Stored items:
***

lemma runLen_zero_left (s t : List Char) (j : Nat) : runLen s t 0 j = 0 := rfl

lemma runLen_succ (s t : List Char) (i j : Nat) :
    runLen s t (i + 1) (j + 1) =
      if i < s.length ∧ j < t.length ∧ s[i]? = t[j]? then runLen s t i j + 1 else 0 := rfl

-- generic list surgery
lemma set_map_range {α : Type} (f : Nat → α) (N a : Nat) (v : α) (_ha : a < N) :
    ((List.range N).map f).set a v =
      (List.range N).map (fun x => if x = a then v else f x) := by
  apply List.ext_getElem (by simp)
  intro k h1 h2
  simp only [List.getElem_set, List.getElem_map, List.getElem_range]
  by_cases h : k = a
  · simp [h]
  · simp [h, Ne.symm h]

lemma filter_le_of_lt_append (p : Nat → Bool) (c : Nat) (hp : p c = true) :
    ∀ N, c < N →
      (List.range N).filter (fun j => p j && decide (j ≤ c)) =
        ((List.range N).filter (fun j => p j && decide (j < c))) ++ [c] := by
  intro N
  induction N with
  | zero => omega
  | succ N ih =>
    intro hc
    rcases Nat.lt_succ_iff_lt_or_eq.mp hc with h | h
    · rw [List.range_succ, List.filter_append, List.filter_append, ih h]
      have hN1 : (decide (N ≤ c)) = false := by simp; omega
      have hN2 : (decide (N < c)) = false := by simp; omega
      simp [hN1, hN2]
    · subst h
      rw [List.range_succ, List.filter_append, List.filter_append]
      have e1 : (List.range c).filter (fun j => p j && decide (j ≤ c)) =
          (List.range c).filter (fun j => p j && decide (j < c)) := by
        refine List.filter_congr (fun j hj => ?_)
        rw [List.mem_range] at hj
        have : (decide (j ≤ c)) = (decide (j < c)) := by rw [decide_eq_decide]; omega
        rw [this]
      rw [e1]
      simp [hp]

-- cellVal facts
lemma cellVal_self (s t : List Char) (i j : Nat) :
    cellVal s t i j i j = (runLen s t i j : Int) := by
  unfold cellVal
  split_ifs with h
  · rfl
  · have h1 : ¬ (i - 1 < i) := fun hh => h (Or.inl hh)
    have hi : i = 0 := by omega
    subst hi
    have h2 : ¬ (j - 1 < j) := fun hh => h (Or.inr ⟨by omega, hh⟩)
    have hj : j = 0 := by omega
    subst hj
    rfl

***

■ Work order: Reproduce exactly the entries above, limited to the lines from the one with "by_cases h : k = a" through the one with "rw [List.range_succ, List.filter_append, List.filter_append]", both included.

■ Solution for this problem:
  by_cases h : k = a
  · simp [h]
  · simp [h, Ne.symm h]

lemma filter_le_of_lt_append (p : Nat → Bool) (c : Nat) (hp : p c = true) :
    ∀ N, c < N →
      (List.range N).filter (fun j => p j && decide (j ≤ c)) =
        ((List.range N).filter (fun j => p j && decide (j < c))) ++ [c] := by
  intro N
  induction N with
  | zero => omega
  | succ N ih =>
    intro hc
    rcases Nat.lt_succ_iff_lt_or_eq.mp hc with h | h
    · rw [List.range_succ, List.filter_append, List.filter_append, ih h]
      have hN1 : (decide (N ≤ c)) = false := by simp; omega
      have hN2 : (decide (N < c)) = false := by simp; omega
      simp [hN1, hN2]
    · subst h
      rw [List.range_succ, List.filter_append, List.filter_append]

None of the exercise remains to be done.